I think the problem is that you are specifying the mountpoint twice, rather than to specify the partition and the mount point. In other words, the first "/job" reference needs to be replaced with /dev/hdxy where x is the device and y is the partition, eg, /dev/hdd2 or whatever. -- J.W.

BrianK 06-29-2004 05:22 PM

Re: Re: Suse 9.1: Not all entries in fstab are mounted at boot. why?
 
Quote:

Originally posted by J.W.
I think the problem is that you are specifying the mountpoint twice, rather than to specify the partition and the mount point. In other words, the first "/job" reference needs to be replaced with /dev/hdxy where x is the device and y is the partition, eg, /dev/hdd2 or whatever. -- J.W.
well, the first "/job" is actually part of "uranium:/job" which is the way you tell nfs what it's mounting to - the /job directory on uranium.. The second job is the local mount point. Specifying the device path in either place would be incorrect becuase you're not mounting a device, you're mounting a directory.

btw: having this line in my Redhat boxes mounts everything at boot time. Maybe this has soemthing to do with automount or autofs?

J.W. 06-30-2004 02:44 AM

Sorry, missed the NFS bit. On both my Suse and Slack boxes, my fstab looks like this
Code:

/dev/hda9        /tmp            ext3        defaults        1  2
/dev/hda10      /var            ext3        defaults        1  2
/dev/hda11      /root            ext3        defaults        1  2
/dev/hda12      /home            ext3        defaults        1  2

hence my confusion -- J.W.

ggreen 07-25-2004 03:41 PM

it looks like it's been awhile since this thread started but i think that i might have an answer for you. i ran into a similar problem and it ended up that the fstab file was being read before the rpc services were started. so the nfs mouts in the fstab would fail but once everything got started i could manually mount things fine. i had to write a little script with the mount commands in it had it run after the rpc stuff started.

hope this helps

g

BrianK 07-26-2004 01:47 PM

Quote:

Originally posted by ggreen
it looks like it's been awhile since this thread started but i think that i might have an answer for you. i ran into a similar problem and it ended up that the fstab file was being read before the rpc services were started. so the nfs mouts in the fstab would fail but once everything got started i could manually mount things fine. i had to write a little script with the mount commands in it had it run after the rpc stuff started.

hope this helps

g

Hmm.. does that sound like a bug to you? It does to me.

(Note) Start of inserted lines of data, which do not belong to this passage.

-- pv_equiv track=rewrite | github.com/AugustvonMackensen/CTF_writeup | crypto/chall.py | speck64_encrypt
-- ===== SOURCE A (Python) =====
-- def rotl(x, r):
--     return ((x << r) | (x >> (32 - r))) & 0xFFFFFFFF
--
-- def rotr(x, r):
--     return ((x >> r) | (x << (32 - r))) & 0xFFFFFFFF
--
-- def speck64_encrypt(pt, key_words, rounds=2):
--     x, y = (pt >> 32) & 0xFFFFFFFF, pt & 0xFFFFFFFF
--     k = expand_key(key_words, rounds)
--
--     for i in range(rounds):
--         x = (rotr(x, 8) + y) & 0xFFFFFFFF
--         x ^= k[i]
--         y = rotl(y, 3) ^ x
--     return (x << 32) | y
--
-- def expand_key(key_words, rounds=2):
--     l = [key_words[1], key_words[2]]
--     k = [key_words[0]]
--     for i in range(rounds - 1):
--         l.append((rotr(l[i], 8) + k[i]) ^ i)
--         k.append(rotl(k[i], 3) ^ l[-1])
--     return k
-- ===== SOURCE B (Python) =====
-- def rotl(x, r):
--     return ((x << r) | (x >> (32 - r))) & 0xFFFFFFFF
--
-- def rotr(x, r):
--     return ((x >> r) | (x << (32 - r))) & 0xFFFFFFFF
--
-- def speck64_encrypt(pt, key_words, rounds=2):
--     # Fused key schedule: round keys are generated on the fly, no k/l tables.
--     x, y = (pt >> 32) & 0xFFFFFFFF, pt & 0xFFFFFFFF
--     k = key_words[0]
--     la, lb = key_words[1], key_words[2]
--     for i in range(rounds):
--         x = (rotr(x, 8) + y) & 0xFFFFFFFF
--         x ^= k
--         y = rotl(y, 3) ^ x
--         nl = (rotr(la, 8) + k) ^ i
--         k = rotl(k, 3) ^ nl
--         la, lb = lb, nl
--     return (x << 32) | y
-- ===== Notes on version B (the rewrite author's own statement) =====
-- stated objective: alternative
-- what changed: B fuses the key schedule into the single encryption loop, maintaining the running round key and a two-word l-window instead of calling expand_key to build k/l tables and indexing into them.
import Mathlib
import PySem

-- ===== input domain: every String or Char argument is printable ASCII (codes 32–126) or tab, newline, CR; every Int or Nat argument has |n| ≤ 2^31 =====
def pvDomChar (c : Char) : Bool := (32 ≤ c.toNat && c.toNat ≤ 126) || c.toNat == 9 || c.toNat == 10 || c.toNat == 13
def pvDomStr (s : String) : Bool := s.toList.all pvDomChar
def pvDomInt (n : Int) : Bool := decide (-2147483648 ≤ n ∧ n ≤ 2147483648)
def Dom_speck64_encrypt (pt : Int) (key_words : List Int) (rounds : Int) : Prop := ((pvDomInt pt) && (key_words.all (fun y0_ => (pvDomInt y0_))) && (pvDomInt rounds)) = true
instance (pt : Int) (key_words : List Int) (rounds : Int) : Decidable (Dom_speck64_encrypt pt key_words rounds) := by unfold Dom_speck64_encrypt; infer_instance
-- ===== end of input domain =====

-- B fuses the key schedule into the single encryption loop (no k/l tables); alternative decomposition, same cost.

-- ===== PORT A =====
def pvRotl (x : Int) (r : Nat) : Int :=
  PySem.Int.band (PySem.Int.bor (x <<< r) (x >>> (32 - r))) 4294967295

def pvRotr (x : Int) (r : Nat) : Int :=
  PySem.Int.band (PySem.Int.bor (x >>> r) (x <<< (32 - r))) 4294967295

def expand_key (key_words : List Int) (rounds : Int) : List Int :=
  let init : List Int × List Int :=
    ([PySem.List.pyGetD key_words 1 0, PySem.List.pyGetD key_words 2 0],
     [PySem.List.pyGetD key_words 0 0])
  let res := (PySem.List.pyRange 0 (rounds - 1) 1).foldl
    (fun st i =>
      let nl := PySem.Int.bxor (pvRotr (PySem.List.pyGetD st.1 i 0) 8 + PySem.List.pyGetD st.2 i 0) i
      (st.1 ++ [nl], st.2 ++ [PySem.Int.bxor (pvRotl (PySem.List.pyGetD st.2 i 0) 3) nl]))
    init
  res.2

def speck64_encrypt (pt : Int) (key_words : List Int) (rounds : Int) : Int :=
  let x := PySem.Int.band (pt >>> 32) 4294967295
  let y := PySem.Int.band pt 4294967295
  let k := expand_key key_words rounds
  let st := (PySem.List.pyRange 0 rounds 1).foldl
    (fun (st : Int × Int) i =>
      let x := PySem.Int.band (pvRotr st.1 8 + st.2) 4294967295
      let x := PySem.Int.bxor x (PySem.List.pyGetD k i 0)
      let y := PySem.Int.bxor (pvRotl st.2 3) x
      (x, y)) (x, y)
  PySem.Int.bor (st.1 <<< 32) st.2

-- ===== PORT B =====
def speck64_encrypt_alt (pt : Int) (key_words : List Int) (rounds : Int) : Int :=
  let x := PySem.Int.band (pt >>> 32) 4294967295
  let y := PySem.Int.band pt 4294967295
  let st := (PySem.List.pyRange 0 rounds 1).foldl
    (fun (st : Int × Int × Int × Int × Int) i =>
      let x := PySem.Int.band (pvRotr st.1 8 + st.2.1) 4294967295
      let x := PySem.Int.bxor x st.2.2.1
      let y := PySem.Int.bxor (pvRotl st.2.1 3) x
      let nl := PySem.Int.bxor (pvRotr st.2.2.2.1 8 + st.2.2.1) i
      let k := PySem.Int.bxor (pvRotl st.2.2.1 3) nl
      (x, y, k, st.2.2.2.2, nl))
    (x, y, PySem.List.pyGetD key_words 0 0, PySem.List.pyGetD key_words 1 0,
     PySem.List.pyGetD key_words 2 0)
  PySem.Int.bor (st.1 <<< 32) st.2.1

-- ===== PRECONDITION & SPEC =====
-- A indexes key_words[0], key_words[1], key_words[2] unconditionally: fewer than 3 key words raises IndexError.
def Pre_speck64_encrypt (pt : Int) (key_words : List Int) (rounds : Int) : Prop :=
  3 ≤ key_words.length
instance (pt : Int) (key_words : List Int) (rounds : Int) : Decidable (Pre_speck64_encrypt pt key_words rounds) := by unfold Pre_speck64_encrypt; infer_instance

def pvWitness_speck64_encrypt : Int × List Int × Int := (123456789, [17, 256, 4096], 5)

def Spec_speck64_encrypt (pt : Int) (key_words : List Int) (rounds : Int) (out : Int) : Prop := out = speck64_encrypt_alt pt key_words rounds
instance (pt : Int) (key_words : List Int) (rounds : Int) (out : Int) : Decidable (Spec_speck64_encrypt pt key_words rounds out) := by unfold Spec_speck64_encrypt; infer_instance

-- ===== CLAIM (what is proved, stated in full; the proofs are below) =====
def Claim_equal_speck64_encrypt : Prop := ∀ (pt : Int) (key_words : List Int) (rounds : Int), Dom_speck64_encrypt pt key_words rounds → Pre_speck64_encrypt pt key_words rounds → Spec_speck64_encrypt pt key_words rounds (speck64_encrypt pt key_words rounds)

-- ===== LEMMAS AND PROOFS =====

-- (k i, l i, l (i+1)) of the Speck key schedule, as a pure recurrence
def pvSched (kw : List Int) : Nat → Int × Int × Int
  | 0 => (PySem.List.pyGetD kw 0 0, PySem.List.pyGetD kw 1 0, PySem.List.pyGetD kw 2 0)
  | n+1 =>
    let s := pvSched kw n
    let nl := PySem.Int.bxor (pvRotr s.2.1 8 + s.1) n
    (PySem.Int.bxor (pvRotl s.1 3) nl, s.2.2, nl)

-- the (x, y) state after n encryption rounds
def pvEnc (pt : Int) (kw : List Int) : Nat → Int × Int
  | 0 => (PySem.Int.band (pt >>> 32) 4294967295, PySem.Int.band pt 4294967295)
  | n+1 =>
    let s := pvEnc pt kw n
    let x := PySem.Int.band (pvRotr s.1 8 + s.2) 4294967295
    let x := PySem.Int.bxor x (pvSched kw n).1
    (x, PySem.Int.bxor (pvRotl s.2 3) x)

theorem pv_expand_fold (kw : List Int) (n : Nat) :
    (PySem.List.pyRange 0 (n : Int) 1).foldl
      (fun st i =>
        let nl := PySem.Int.bxor (pvRotr (PySem.List.pyGetD st.1 i 0) 8 + PySem.List.pyGetD st.2 i 0) i
        (st.1 ++ [nl], st.2 ++ [PySem.Int.bxor (pvRotl (PySem.List.pyGetD st.2 i 0) 3) nl]))
      ([PySem.List.pyGetD kw 1 0, PySem.List.pyGetD kw 2 0], [PySem.List.pyGetD kw 0 0])
    = ((List.range (n+2)).map (fun j => (pvSched kw j).2.1),
       (List.range (n+1)).map (fun j => (pvSched kw j).1)) := by
  induction n with
  | zero =>
    simp [PySem.List.pyRange_one_eq_nil, List.range_succ, pvSched]
  | succ n ih =>
    rw [show ((n+1 : Nat) : Int) = (n : Int) + 1 by push_cast; ring,
        PySem.List.pyRange_one_succ_right (by positivity), List.foldl_append, ih]
    simp [PySem.List.pyGetD_natCast, List.getD_eq_getElem?_getD, List.range_succ, pvSched]

theorem pv_expand_key_eq (kw : List Int) (n : Nat) (hn : 1 ≤ n) :
    expand_key kw (n : Int) = (List.range n).map (fun j => (pvSched kw j).1) := by
  obtain ⟨m, rfl⟩ : ∃ m, n = m + 1 := ⟨n - 1, by omega⟩
  simp only [expand_key]
  rw [show ((m+1 : Nat) : Int) - 1 = (m : Int) by push_cast; ring, pv_expand_fold]

theorem pv_enc_fold (pt : Int) (kw : List Int) (kT : List Int) (n : Nat)
    (hk : ∀ j < n, PySem.List.pyGetD kT (j : Int) 0 = (pvSched kw j).1) :
    (PySem.List.pyRange 0 (n : Int) 1).foldl
      (fun (st : Int × Int) i =>
        let x := PySem.Int.band (pvRotr st.1 8 + st.2) 4294967295
        let x := PySem.Int.bxor x (PySem.List.pyGetD kT i 0)
        let y := PySem.Int.bxor (pvRotl st.2 3) x
        (x, y))
      (PySem.Int.band (pt >>> 32) 4294967295, PySem.Int.band pt 4294967295)
    = pvEnc pt kw n := by
  induction n with
  | zero => simp [PySem.List.pyRange_one_eq_nil, pvEnc]
  | succ n ih =>
    rw [show ((n+1 : Nat) : Int) = (n : Int) + 1 by push_cast; ring,
        PySem.List.pyRange_one_succ_right (by positivity), List.foldl_append,
        ih (fun j hj => hk j (by omega))]
    simp [pvEnc, hk n (by omega)]

theorem pv_alt_fold (pt : Int) (kw : List Int) (n : Nat) :
    (PySem.List.pyRange 0 (n : Int) 1).foldl
      (fun (st : Int × Int × Int × Int × Int) i =>
        let x := PySem.Int.band (pvRotr st.1 8 + st.2.1) 4294967295
        let x := PySem.Int.bxor x st.2.2.1
        let y := PySem.Int.bxor (pvRotl st.2.1 3) x
        let nl := PySem.Int.bxor (pvRotr st.2.2.2.1 8 + st.2.2.1) i
        let k := PySem.Int.bxor (pvRotl st.2.2.1 3) nl
        (x, y, k, st.2.2.2.2, nl))
      (PySem.Int.band (pt >>> 32) 4294967295, PySem.Int.band pt 4294967295,
       PySem.List.pyGetD kw 0 0, PySem.List.pyGetD kw 1 0, PySem.List.pyGetD kw 2 0)
    = ((pvEnc pt kw n).1, (pvEnc pt kw n).2, pvSched kw n) := by
  induction n with
  | zero => simp [PySem.List.pyRange_one_eq_nil, pvEnc, pvSched]
  | succ n ih =>
    rw [show ((n+1 : Nat) : Int) = (n : Int) + 1 by push_cast; ring,
        PySem.List.pyRange_one_succ_right (by positivity), List.foldl_append, ih]
    simp [pvEnc, pvSched]

-- ===== VERDICT (by name: the statement is the Claim_ definition above) =====
theorem speck64_encrypt_spec : Claim_equal_speck64_encrypt := by
  intro pt kw rounds _ _
  simp only [Spec_speck64_encrypt, speck64_encrypt, speck64_encrypt_alt]
  by_cases h : rounds ≤ 0
  · simp [PySem.List.pyRange_one_eq_nil h]
  · obtain ⟨n, rfl⟩ : ∃ n : Nat, rounds = (n : Int) := ⟨rounds.toNat, by omega⟩
    have hn : 1 ≤ n := by omega
    rw [pv_expand_key_eq kw n hn,
        pv_enc_fold pt kw _ n (fun j hj => by
          simp [List.getD_eq_getElem?_getD, hj]),
        pv_alt_fold]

I prefer to not have to write work-arounds when things don't work the way they should.

Thanks for the tip though, sounds like I'll go the script route as well unless someone knows of a better solution.

struthers 08-19-2004 07:22 PM

I have the same problem. I can mount the server manually or with mount -a, however it will not mount correctly on boot. I was just wondering if this problem was ever solved or if I should just write a script fix. It just seems to me that this would be a pretty common problem (affecting everyone running nfs) and that suse would make the proper corrections.

BrianK 08-23-2004 02:45 PM

I never managed to get it working & didn't look into scripting anything. My uber-lazy fix was to allow all users to mount that nfs share so if they rebooted the machine, they would be able to remount without root priviledges.